§ Information given:
-- pv_equiv track=rewrite | github.com/davepetrov/CSCA08 | club_functions.py | get_last_to_first
-- ===== SOURCE A (Python) =====
-- from typing import List, Tuple, Dict, TextIO
--
-- def update_dict(key: str, value: str,
--                 key_to_values: Dict[str, List[str]]) -> None:
--     """Update key_to_values with key/value. If key is in key_to_values,
--     and value is not already in the list associated with key,
--     append value to the list. Otherwise, add the pair key/[value] to
--     key_to_values.
--
--     >>> d = {'1': ['a', 'b']}
--     >>> update_dict('2', 'c', d)
--     >>> d == {'1': ['a', 'b'], '2': ['c']}
--     True
--     >>> update_dict('1', 'c', d)
--     >>> d == {'1': ['a', 'b', 'c'], '2': ['c']}
--     True
--     >>> update_dict('1', 'c', d)
--     >>> d == {'1': ['a', 'b', 'c'], '2': ['c']}
--     True
--     """
--
--     if key not in key_to_values:
--         key_to_values[key] = []
--
--     if value not in key_to_values[key]:
--         key_to_values[key].append(value)
--
-- def get_last_to_first(
--         person_to_friends: Dict[str, List[str]]) -> Dict[str, List[str]]:
--     """Return a "last name to first name(s)" dictionary with the people
--     from the "person to friends" dictionary person_to_friends.
--
--     >>> get_last_to_first(P2F) == {
--     ...    'Katsopolis': ['Jesse'],
--     ...    'Tanner': ['Danny R', 'Michelle', 'Stephanie J'],
--     ...    'Gladstone': ['Joey'],
--     ...    'Donaldson-Katsopolis': ['Rebecca'],
--     ...    'Gibbler': ['Kimmy'],
--     ...    'Tanner-Fuller': ['DJ']}
--     True
--
--     """
--     names = []
--     last_to_first = {}
--     for person in person_to_friends:
--         names.append(person)
--         for friend in person_to_friends[person]:
--             if friend not in names and len(friend) != 0:
--                 names.append(friend)
--
--     for name in names:
--         last = name[name.rfind(' ') + 1:]
--         first = name[:name.rfind(' ')]
--         update_dict(last, first, last_to_first)
--         last_to_first[last].sort()
--
--     return last_to_first
-- ===== SOURCE B (Python) =====
-- def get_last_to_first(person_to_friends):
--     """Return a "last name to first name(s)" dictionary with the people
--     from the "person to friends" dictionary person_to_friends."""
--     names = []
--     for person, friends in person_to_friends.items():
--         names.append(person)
--         names.extend(f for f in friends if f)
--
--     def split(name):
--         cut = name.rfind(' ')
--         return name[cut + 1:], name[:cut]
--
--     # One global sort by (last, first); equal keys become adjacent, so one
--     # linear pass groups the first names per last name, already in order
--     # and with duplicates dropped by comparing against the previous entry.
--     grouped = {}
--     for name in sorted(names, key=split):
--         last, first = split(name)
--         if last not in grouped:
--             grouped[last] = [first]
--         elif grouped[last][-1] != first:
--             grouped[last].append(first)
--
--     # Re-emit the groups keyed in first-occurrence order of the last names.
--     return {split(name)[0]: grouped[split(name)[0]] for name in names}
-- ===== Notes on version B (the rewrite author's own statement) =====
-- stated objective: faster
-- what changed: A dedups friends with a linear 'not in names' scan and, per name, runs update_dict (membership scan + append) and re-sorts that key's whole list; B does one global sort of all names keyed by (last, first), then a single linear pass that groups consecutive equal lasts (dropping a first equal to the previous one), and finally re-emits the groups keyed in first-occurrence order.
import Mathlib
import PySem

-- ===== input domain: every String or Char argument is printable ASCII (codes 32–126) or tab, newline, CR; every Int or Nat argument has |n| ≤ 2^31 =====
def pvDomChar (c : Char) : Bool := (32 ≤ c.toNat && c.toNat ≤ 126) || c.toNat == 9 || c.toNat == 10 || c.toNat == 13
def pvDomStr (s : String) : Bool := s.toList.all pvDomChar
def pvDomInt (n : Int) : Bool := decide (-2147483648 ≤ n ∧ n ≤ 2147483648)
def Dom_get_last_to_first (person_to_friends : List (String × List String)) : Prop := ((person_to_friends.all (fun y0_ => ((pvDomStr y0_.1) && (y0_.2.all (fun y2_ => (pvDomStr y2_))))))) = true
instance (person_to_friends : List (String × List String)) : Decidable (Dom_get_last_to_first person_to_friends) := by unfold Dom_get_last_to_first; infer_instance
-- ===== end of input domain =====

-- B replaces A's per-name dict-update-with-membership-scan-and-resort loop by one global
-- sort of the names keyed by (last, first) followed by a single linear grouping pass
-- (consecutive duplicates dropped) and a re-emit in first-occurrence key order (faster).

-- ===== PORT A =====
def update_dict (key : String) (value : String)
    (key_to_values : PySem.Dict String (List String)) : PySem.Dict String (List String) :=
  -- if key not in key_to_values: key_to_values[key] = []
  let d := if key_to_values.contains key then key_to_values else key_to_values.insert key []
  -- if value not in key_to_values[key]: key_to_values[key].append(value)
  if value ∈ d.getD key [] then d else d.insert key (d.getD key [] ++ [value])

def get_last_to_first (person_to_friends : List (String × List String)) : List (String × List String) :=
  let names : List String := person_to_friends.foldl (fun names p =>
      let names := names ++ [p.1]
      p.2.foldl (fun names friend =>
        if friend ∉ names ∧ PySem.Str.len friend ≠ 0 then names ++ [friend] else names) names) []
  let last_to_first := names.foldl (fun d name =>
      let lastn := PySem.Str.slice name (some (PySem.Str.rfind name " " + 1)) none
      let firstn := PySem.Str.slice name none (some (PySem.Str.rfind name " "))
      let d := update_dict lastn firstn d
      -- last_to_first[last].sort()
      d.modify lastn [] (fun l => PySem.List.sorted l (fun x => x) false)) PySem.Dict.empty
  last_to_first.items

-- ===== PORT B =====
-- def split(name): cut = name.rfind(' '); return name[cut+1:], name[:cut]
def splitName (name : String) : String × String :=
  let cut := PySem.Str.rfind name " "
  (PySem.Str.slice name (some (cut + 1)) none, PySem.Str.slice name none (some cut))

def get_last_to_first_alt (person_to_friends : List (String × List String)) : List (String × List String) :=
  let names : List String := person_to_friends.foldl (fun names p =>
      names ++ [p.1] ++ p.2.filter (fun f => decide (f ≠ ""))) []
  -- for name in sorted(names, key=split): group firsts per last, dropping a first equal
  -- to the previous entry of its group (grouped[last][-1]; that list is never empty)
  let grouped : PySem.Dict String (List String) :=
    (PySem.List.sorted2 names (fun n => (splitName n).1) (fun n => (splitName n).2) false).foldl
      (fun g name =>
        if g.contains (splitName name).1 = false then
          g.insert (splitName name).1 [(splitName name).2]
        else if PySem.List.pyGetD (g.getD (splitName name).1 []) (-1) "" ≠ (splitName name).2 then
          g.insert (splitName name).1 (g.getD (splitName name).1 [] ++ [(splitName name).2])
        else g)
      PySem.Dict.empty
  -- {split(name)[0]: grouped[split(name)[0]] for name in names}
  -- grouped[k]: the key is always present (exact: ports Python's d[k] on a hit)
  (names.foldl (fun d n =>
      d.insert (splitName n).1 ((grouped.get? (splitName n).1).getD [])) PySem.Dict.empty).items

-- ===== PRECONDITION & SPEC =====
def Spec_get_last_to_first (person_to_friends : List (String × List String)) (out : List (String × List String)) : Prop := out = get_last_to_first_alt person_to_friends
instance (person_to_friends : List (String × List String)) (out : List (String × List String)) : Decidable (Spec_get_last_to_first person_to_friends out) := by unfold Spec_get_last_to_first; infer_instance

-- ===== CLAIM (what is proved, stated in full; the proofs are below) =====
def Claim_equal_get_last_to_first : Prop := ∀ (person_to_friends : List (String × List String)), Dom_get_last_to_first person_to_friends → Spec_get_last_to_first person_to_friends (get_last_to_first person_to_friends)

-- ===== LEMMAS AND PROOFS =====

-- the split of a full name at its last space, as both ports compute it
def pvLast (n : String) : String := (splitName n).1
def pvFirst (n : String) : String := (splitName n).2

-- one step of A's second loop; pvStepS is an abstract set-grouping loop used to
-- characterise A's dict (keys in first-occurrence order, values = first-name sets)
def pvStepA (d : PySem.Dict String (List String)) (n : String) : PySem.Dict String (List String) :=
  (update_dict (pvLast n) (pvFirst n) d).modify (pvLast n) [] (fun l => PySem.List.sorted l (fun x => x) false)

def pvStepS (g : PySem.Dict String (PySem.Set String)) (n : String) : PySem.Dict String (PySem.Set String) :=
  g.modify (pvLast n) PySem.Set.empty (fun s => PySem.Set.add s (pvFirst n))

-- one step of B's grouping pass
def pvStepB (g : PySem.Dict String (List String)) (name : String) : PySem.Dict String (List String) :=
  if g.contains (pvLast name) = false then g.insert (pvLast name) [pvFirst name]
  else if PySem.List.pyGetD (g.getD (pvLast name) []) (-1) "" ≠ pvFirst name then
    g.insert (pvLast name) (g.getD (pvLast name) [] ++ [pvFirst name])
  else g

-- the two name-collection folds
def pvFriendsA (fs : List String) (acc : List String) : List String :=
  fs.foldl (fun names friend =>
    if friend ∉ names ∧ PySem.Str.len friend ≠ 0 then names ++ [friend] else names) acc

def pvNamesA (ptf : List (String × List String)) : List String :=
  ptf.foldl (fun names p => pvFriendsA p.2 (names ++ [p.1])) []

def pvNamesB (ptf : List (String × List String)) : List String :=
  ptf.foldl (fun names p => names ++ [p.1] ++ p.2.filter (fun f => decide (f ≠ ""))) []

-- the lexicographic (last, first) order B sorts by, and its Bool comparator
def pvRle (a b : String) : Prop :=
  pvLast a < pvLast b ∨ (pvLast a = pvLast b ∧ pvFirst a ≤ pvFirst b)

def pvBf (a b : String) : Bool :=
  decide (pvLast a < pvLast b) || (!decide (pvLast b < pvLast a) && decide (pvFirst a < pvFirst b))

lemma pv_len_ne_zero (f : String) : (PySem.Str.len f ≠ 0) ↔ f ≠ "" := by
  rw [PySem.Str.len_eq]; simp

lemma pv_add_eq_append (s : PySem.Set String) (x : String) :
    PySem.Set.add s x = if x ∈ s then s else s ++ [x] := by
  simp [PySem.Set.add, PySem.Set.contains]

lemma pv_empty_eq : (PySem.Set.empty : PySem.Set String) = ([] : List String) := rfl

-- the two name collections contain the same distinct names in the same first-occurrence order
lemma pv_friendsA_ofList (fs : List String) (acc acc' : List String)
    (h : PySem.Set.ofList acc = PySem.Set.ofList acc') :
    PySem.Set.ofList (pvFriendsA fs acc)
      = PySem.Set.ofList (acc' ++ fs.filter (fun f => decide (f ≠ ""))) := by
  induction fs generalizing acc acc' with
  | nil => simpa [pvFriendsA] using h
  | cons f fs ih =>
    simp only [pvFriendsA, List.foldl_cons, List.filter_cons]
    by_cases hne : f = ""
    · subst hne
      rw [if_neg (by simp : ¬(("" : String) ∉ acc ∧ PySem.Str.len "" ≠ 0))]
      simpa [pvFriendsA] using ih acc acc' h
    · have hstep : PySem.Set.ofList (if f ∉ acc ∧ PySem.Str.len f ≠ 0 then acc ++ [f] else acc)
          = PySem.Set.ofList (acc' ++ [f]) := by
        rw [PySem.Set.ofList_append_singleton, ← h]
        by_cases hm : f ∈ acc
        · rw [if_neg (by simp [hm]), pv_add_eq_append]
          simp [PySem.Set.mem_ofList, hm]
        · rw [if_pos ⟨hm, (pv_len_ne_zero f).mpr hne⟩, PySem.Set.ofList_append_singleton]
      have h2 := ih _ (acc' ++ [f]) hstep
      rw [show (decide (f ≠ "")) = true by simp [hne]]
      simpa [pvFriendsA, List.append_assoc, pv_len_ne_zero] using h2

lemma pv_names_ofList_gen (ptf : List (String × List String)) (acc acc' : List String)
    (h : PySem.Set.ofList acc = PySem.Set.ofList acc') :
    PySem.Set.ofList (ptf.foldl (fun names p => pvFriendsA p.2 (names ++ [p.1])) acc)
      = PySem.Set.ofList (ptf.foldl (fun names p => names ++ [p.1] ++ p.2.filter (fun f => decide (f ≠ ""))) acc') := by
  induction ptf generalizing acc acc' with
  | nil => simpa using h
  | cons p ptf ih =>
    simp only [List.foldl_cons]
    refine ih _ _ ?_
    have : PySem.Set.ofList (acc ++ [p.1]) = PySem.Set.ofList (acc' ++ [p.1]) := by
      rw [PySem.Set.ofList_append_singleton, PySem.Set.ofList_append_singleton, h]
    exact pv_friendsA_ofList _ _ _ this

§ Work to be completed: Please give the number of lines in the data where "import" appears, without any other words.

§ Task response: 3